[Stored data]
-.-.-
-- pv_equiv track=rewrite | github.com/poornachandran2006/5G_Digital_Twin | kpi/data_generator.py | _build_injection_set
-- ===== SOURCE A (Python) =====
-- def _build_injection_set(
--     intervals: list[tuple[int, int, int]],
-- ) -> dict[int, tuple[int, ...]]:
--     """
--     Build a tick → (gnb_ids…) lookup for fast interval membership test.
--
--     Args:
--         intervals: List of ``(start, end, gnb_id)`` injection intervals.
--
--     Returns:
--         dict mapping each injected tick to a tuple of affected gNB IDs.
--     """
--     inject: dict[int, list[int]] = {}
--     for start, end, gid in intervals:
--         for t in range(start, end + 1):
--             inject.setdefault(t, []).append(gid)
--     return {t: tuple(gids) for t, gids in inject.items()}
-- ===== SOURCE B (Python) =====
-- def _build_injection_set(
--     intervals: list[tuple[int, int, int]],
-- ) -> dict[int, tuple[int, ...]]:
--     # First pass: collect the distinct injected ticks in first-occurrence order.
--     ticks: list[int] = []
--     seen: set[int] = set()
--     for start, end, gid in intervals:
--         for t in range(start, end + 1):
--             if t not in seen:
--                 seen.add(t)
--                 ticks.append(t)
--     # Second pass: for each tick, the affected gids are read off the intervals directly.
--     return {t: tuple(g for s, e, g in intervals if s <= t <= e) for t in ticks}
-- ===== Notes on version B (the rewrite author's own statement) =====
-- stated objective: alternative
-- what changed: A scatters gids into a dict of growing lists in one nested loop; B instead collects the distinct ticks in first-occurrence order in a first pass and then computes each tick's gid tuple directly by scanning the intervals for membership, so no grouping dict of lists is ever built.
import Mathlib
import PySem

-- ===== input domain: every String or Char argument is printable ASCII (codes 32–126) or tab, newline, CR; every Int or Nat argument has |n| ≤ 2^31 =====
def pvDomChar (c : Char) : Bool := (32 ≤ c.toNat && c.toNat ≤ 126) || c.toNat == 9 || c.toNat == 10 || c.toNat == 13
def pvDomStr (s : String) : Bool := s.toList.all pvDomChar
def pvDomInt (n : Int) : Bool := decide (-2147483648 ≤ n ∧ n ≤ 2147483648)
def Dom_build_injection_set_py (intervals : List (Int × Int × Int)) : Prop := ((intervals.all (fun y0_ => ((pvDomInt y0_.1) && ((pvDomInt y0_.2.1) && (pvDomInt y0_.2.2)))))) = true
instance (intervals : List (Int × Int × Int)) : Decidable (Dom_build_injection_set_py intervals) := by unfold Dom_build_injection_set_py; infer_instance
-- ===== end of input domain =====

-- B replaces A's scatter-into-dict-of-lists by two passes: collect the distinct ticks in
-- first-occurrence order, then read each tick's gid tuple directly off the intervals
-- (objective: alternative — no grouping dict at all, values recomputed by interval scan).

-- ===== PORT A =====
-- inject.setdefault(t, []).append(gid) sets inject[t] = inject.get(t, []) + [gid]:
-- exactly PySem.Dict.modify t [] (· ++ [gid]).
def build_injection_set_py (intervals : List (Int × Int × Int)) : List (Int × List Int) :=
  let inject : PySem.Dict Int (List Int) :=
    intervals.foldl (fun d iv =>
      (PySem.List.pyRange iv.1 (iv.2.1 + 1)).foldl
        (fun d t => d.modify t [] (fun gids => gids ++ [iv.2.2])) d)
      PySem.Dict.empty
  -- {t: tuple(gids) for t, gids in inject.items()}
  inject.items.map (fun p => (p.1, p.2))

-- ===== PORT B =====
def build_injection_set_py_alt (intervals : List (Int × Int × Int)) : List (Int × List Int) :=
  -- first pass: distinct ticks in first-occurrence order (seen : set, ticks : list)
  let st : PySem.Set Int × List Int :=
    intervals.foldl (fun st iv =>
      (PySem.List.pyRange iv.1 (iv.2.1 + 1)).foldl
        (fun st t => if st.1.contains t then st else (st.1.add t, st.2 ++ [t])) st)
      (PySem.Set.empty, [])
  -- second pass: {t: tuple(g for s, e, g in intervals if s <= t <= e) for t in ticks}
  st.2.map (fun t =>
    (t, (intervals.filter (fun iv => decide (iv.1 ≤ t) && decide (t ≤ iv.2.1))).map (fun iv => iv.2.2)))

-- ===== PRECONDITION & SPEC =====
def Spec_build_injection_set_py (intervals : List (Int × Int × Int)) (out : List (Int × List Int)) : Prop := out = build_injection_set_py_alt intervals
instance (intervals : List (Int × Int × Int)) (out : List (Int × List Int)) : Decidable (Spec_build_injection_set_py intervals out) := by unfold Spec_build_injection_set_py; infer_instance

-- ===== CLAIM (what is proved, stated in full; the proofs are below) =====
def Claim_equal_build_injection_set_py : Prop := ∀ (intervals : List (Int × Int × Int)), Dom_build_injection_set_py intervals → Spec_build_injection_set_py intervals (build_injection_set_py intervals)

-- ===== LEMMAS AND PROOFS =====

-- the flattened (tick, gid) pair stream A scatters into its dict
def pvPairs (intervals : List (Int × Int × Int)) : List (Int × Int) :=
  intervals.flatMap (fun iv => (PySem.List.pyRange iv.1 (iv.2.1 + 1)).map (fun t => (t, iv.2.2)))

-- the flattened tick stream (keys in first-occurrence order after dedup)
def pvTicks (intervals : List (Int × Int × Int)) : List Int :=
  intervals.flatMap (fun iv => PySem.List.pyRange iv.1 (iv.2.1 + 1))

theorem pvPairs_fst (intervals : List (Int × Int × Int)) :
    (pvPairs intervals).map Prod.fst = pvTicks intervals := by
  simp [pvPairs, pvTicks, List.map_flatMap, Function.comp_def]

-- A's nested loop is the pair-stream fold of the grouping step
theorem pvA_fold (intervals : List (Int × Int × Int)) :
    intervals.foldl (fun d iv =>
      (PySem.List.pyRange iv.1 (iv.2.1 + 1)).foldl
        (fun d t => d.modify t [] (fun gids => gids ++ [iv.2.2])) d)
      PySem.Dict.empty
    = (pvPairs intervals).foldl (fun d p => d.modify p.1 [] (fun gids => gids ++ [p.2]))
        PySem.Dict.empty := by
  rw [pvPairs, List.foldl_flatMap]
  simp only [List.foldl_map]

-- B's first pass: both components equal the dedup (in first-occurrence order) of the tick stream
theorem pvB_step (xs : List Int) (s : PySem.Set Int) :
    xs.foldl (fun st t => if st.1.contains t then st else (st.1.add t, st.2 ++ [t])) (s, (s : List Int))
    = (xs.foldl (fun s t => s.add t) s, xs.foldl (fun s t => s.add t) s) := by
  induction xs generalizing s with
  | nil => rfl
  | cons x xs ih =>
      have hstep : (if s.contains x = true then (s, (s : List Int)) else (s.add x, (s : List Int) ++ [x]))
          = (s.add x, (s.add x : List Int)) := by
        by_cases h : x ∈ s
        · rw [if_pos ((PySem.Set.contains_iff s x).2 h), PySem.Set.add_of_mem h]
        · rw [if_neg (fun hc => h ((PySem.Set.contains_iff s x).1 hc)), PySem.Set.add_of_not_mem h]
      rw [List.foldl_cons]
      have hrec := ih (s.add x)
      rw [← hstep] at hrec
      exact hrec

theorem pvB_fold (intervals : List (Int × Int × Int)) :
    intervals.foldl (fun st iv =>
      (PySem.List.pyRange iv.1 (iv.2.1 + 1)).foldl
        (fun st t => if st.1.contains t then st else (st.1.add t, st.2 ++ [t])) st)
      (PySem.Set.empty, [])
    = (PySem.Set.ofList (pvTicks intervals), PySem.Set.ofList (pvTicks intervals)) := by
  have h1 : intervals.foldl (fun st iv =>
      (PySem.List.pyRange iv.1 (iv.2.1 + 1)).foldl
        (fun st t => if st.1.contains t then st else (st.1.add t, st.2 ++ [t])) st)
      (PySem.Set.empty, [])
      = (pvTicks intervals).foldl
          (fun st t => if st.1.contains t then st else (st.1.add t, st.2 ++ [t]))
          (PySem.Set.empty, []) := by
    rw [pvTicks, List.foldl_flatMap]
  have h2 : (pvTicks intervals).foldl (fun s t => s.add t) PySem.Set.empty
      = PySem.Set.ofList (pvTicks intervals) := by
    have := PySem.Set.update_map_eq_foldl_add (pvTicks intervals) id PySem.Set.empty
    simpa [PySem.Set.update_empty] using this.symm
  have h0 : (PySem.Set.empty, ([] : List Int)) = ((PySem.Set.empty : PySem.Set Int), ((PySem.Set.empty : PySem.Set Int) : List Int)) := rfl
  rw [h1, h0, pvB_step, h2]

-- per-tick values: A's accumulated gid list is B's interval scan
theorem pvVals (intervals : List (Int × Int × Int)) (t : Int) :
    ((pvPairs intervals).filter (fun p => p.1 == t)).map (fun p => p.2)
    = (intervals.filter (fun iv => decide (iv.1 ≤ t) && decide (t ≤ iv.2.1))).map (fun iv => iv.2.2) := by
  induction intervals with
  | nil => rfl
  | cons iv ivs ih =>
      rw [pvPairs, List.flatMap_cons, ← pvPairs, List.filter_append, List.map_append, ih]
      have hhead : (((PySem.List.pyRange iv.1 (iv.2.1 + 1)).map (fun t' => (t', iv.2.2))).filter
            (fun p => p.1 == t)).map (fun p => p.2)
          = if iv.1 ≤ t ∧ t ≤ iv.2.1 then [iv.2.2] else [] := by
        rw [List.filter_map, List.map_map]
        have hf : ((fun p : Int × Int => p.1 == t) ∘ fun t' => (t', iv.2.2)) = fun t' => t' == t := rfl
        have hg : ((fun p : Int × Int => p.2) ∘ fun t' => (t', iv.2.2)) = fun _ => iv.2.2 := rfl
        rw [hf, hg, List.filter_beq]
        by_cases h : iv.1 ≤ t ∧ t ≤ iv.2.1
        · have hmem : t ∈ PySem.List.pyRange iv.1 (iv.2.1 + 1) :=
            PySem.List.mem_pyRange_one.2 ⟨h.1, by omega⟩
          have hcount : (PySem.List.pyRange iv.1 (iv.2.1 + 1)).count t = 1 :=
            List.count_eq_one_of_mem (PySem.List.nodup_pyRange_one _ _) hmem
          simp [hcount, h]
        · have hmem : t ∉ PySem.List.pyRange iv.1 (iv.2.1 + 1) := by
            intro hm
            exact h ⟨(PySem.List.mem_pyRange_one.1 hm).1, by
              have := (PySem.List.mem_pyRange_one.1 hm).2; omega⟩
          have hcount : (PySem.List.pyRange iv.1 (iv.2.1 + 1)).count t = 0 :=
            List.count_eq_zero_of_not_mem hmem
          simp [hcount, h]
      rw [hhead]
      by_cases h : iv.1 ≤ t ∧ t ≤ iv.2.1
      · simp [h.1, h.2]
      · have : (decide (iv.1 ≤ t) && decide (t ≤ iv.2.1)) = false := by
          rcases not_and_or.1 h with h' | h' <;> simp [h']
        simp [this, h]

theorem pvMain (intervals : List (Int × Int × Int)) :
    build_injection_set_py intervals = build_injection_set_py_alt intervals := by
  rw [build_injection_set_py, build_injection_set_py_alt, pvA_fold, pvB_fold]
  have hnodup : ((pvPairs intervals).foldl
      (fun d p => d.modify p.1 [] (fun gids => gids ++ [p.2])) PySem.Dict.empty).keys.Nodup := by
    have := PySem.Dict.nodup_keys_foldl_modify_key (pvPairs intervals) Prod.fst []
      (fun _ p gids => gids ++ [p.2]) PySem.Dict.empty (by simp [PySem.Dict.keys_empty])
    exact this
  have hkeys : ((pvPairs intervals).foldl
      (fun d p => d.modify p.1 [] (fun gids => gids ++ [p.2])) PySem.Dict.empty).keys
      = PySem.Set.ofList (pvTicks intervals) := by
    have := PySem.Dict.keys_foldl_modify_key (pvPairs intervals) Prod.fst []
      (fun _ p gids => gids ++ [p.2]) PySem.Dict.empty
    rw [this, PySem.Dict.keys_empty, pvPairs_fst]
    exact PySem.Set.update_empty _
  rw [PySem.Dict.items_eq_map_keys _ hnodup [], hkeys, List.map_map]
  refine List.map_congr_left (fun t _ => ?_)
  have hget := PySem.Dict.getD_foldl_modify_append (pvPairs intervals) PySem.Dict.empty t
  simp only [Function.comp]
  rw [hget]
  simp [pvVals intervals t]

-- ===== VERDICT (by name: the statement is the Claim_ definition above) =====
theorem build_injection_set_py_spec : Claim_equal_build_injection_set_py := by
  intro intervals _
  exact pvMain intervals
-.-.-
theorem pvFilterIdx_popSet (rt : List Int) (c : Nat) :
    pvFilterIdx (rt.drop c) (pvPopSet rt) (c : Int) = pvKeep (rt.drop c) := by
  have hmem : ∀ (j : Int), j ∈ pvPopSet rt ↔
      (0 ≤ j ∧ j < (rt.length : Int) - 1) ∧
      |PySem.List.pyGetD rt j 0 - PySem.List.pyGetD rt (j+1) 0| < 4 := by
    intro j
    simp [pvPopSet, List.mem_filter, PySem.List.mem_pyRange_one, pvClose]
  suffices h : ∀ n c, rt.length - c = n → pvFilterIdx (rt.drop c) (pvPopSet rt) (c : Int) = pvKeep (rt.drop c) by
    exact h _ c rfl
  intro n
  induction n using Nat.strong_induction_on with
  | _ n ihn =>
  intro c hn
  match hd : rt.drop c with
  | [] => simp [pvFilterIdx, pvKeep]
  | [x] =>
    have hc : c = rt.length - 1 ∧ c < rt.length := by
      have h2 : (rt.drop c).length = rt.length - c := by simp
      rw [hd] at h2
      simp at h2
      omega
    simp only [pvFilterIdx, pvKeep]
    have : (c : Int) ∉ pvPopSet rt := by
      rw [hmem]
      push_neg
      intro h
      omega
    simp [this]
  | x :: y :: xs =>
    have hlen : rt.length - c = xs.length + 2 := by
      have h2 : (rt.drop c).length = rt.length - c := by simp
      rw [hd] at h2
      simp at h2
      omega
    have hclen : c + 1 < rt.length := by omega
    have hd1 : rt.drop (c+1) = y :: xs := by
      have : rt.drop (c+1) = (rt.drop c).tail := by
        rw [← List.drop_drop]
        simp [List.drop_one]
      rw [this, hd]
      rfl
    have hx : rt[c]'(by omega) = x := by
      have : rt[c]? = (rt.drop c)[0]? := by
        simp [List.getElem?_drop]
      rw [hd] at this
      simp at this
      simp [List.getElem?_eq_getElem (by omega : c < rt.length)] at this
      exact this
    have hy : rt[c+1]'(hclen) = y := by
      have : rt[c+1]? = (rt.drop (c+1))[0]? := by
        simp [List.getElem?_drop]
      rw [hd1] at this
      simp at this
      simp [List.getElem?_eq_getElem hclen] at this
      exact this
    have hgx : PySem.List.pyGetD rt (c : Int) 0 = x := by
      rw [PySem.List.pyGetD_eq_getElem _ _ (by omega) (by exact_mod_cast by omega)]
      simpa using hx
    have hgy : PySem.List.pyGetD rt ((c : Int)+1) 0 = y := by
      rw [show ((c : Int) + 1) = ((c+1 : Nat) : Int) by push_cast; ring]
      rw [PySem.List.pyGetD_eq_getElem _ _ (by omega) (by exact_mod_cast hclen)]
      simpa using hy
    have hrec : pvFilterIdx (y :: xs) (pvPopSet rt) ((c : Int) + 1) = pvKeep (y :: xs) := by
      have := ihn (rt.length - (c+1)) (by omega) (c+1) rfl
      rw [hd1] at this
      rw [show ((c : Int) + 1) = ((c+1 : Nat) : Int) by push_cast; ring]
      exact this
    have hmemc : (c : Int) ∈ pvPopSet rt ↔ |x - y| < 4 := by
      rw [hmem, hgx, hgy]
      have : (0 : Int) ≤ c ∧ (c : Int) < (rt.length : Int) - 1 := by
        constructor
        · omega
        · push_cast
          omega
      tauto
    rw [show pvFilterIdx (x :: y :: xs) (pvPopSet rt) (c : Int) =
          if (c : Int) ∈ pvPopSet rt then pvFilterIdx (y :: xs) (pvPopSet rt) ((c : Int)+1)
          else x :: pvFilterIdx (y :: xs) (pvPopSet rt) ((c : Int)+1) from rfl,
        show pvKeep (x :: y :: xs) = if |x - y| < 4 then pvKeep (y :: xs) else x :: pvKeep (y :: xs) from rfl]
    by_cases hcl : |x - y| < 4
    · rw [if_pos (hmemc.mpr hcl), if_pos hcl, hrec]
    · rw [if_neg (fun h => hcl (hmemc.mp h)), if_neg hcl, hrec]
-.-.-
■ **WHAT YOU ARE ASKED TO DO**
Each line above that includes the word "hhead" is to be copied.

■ **TASK RESULT**
      have hhead : (((PySem.List.pyRange iv.1 (iv.2.1 + 1)).map (fun t' => (t', iv.2.2))).filter
      rw [hhead]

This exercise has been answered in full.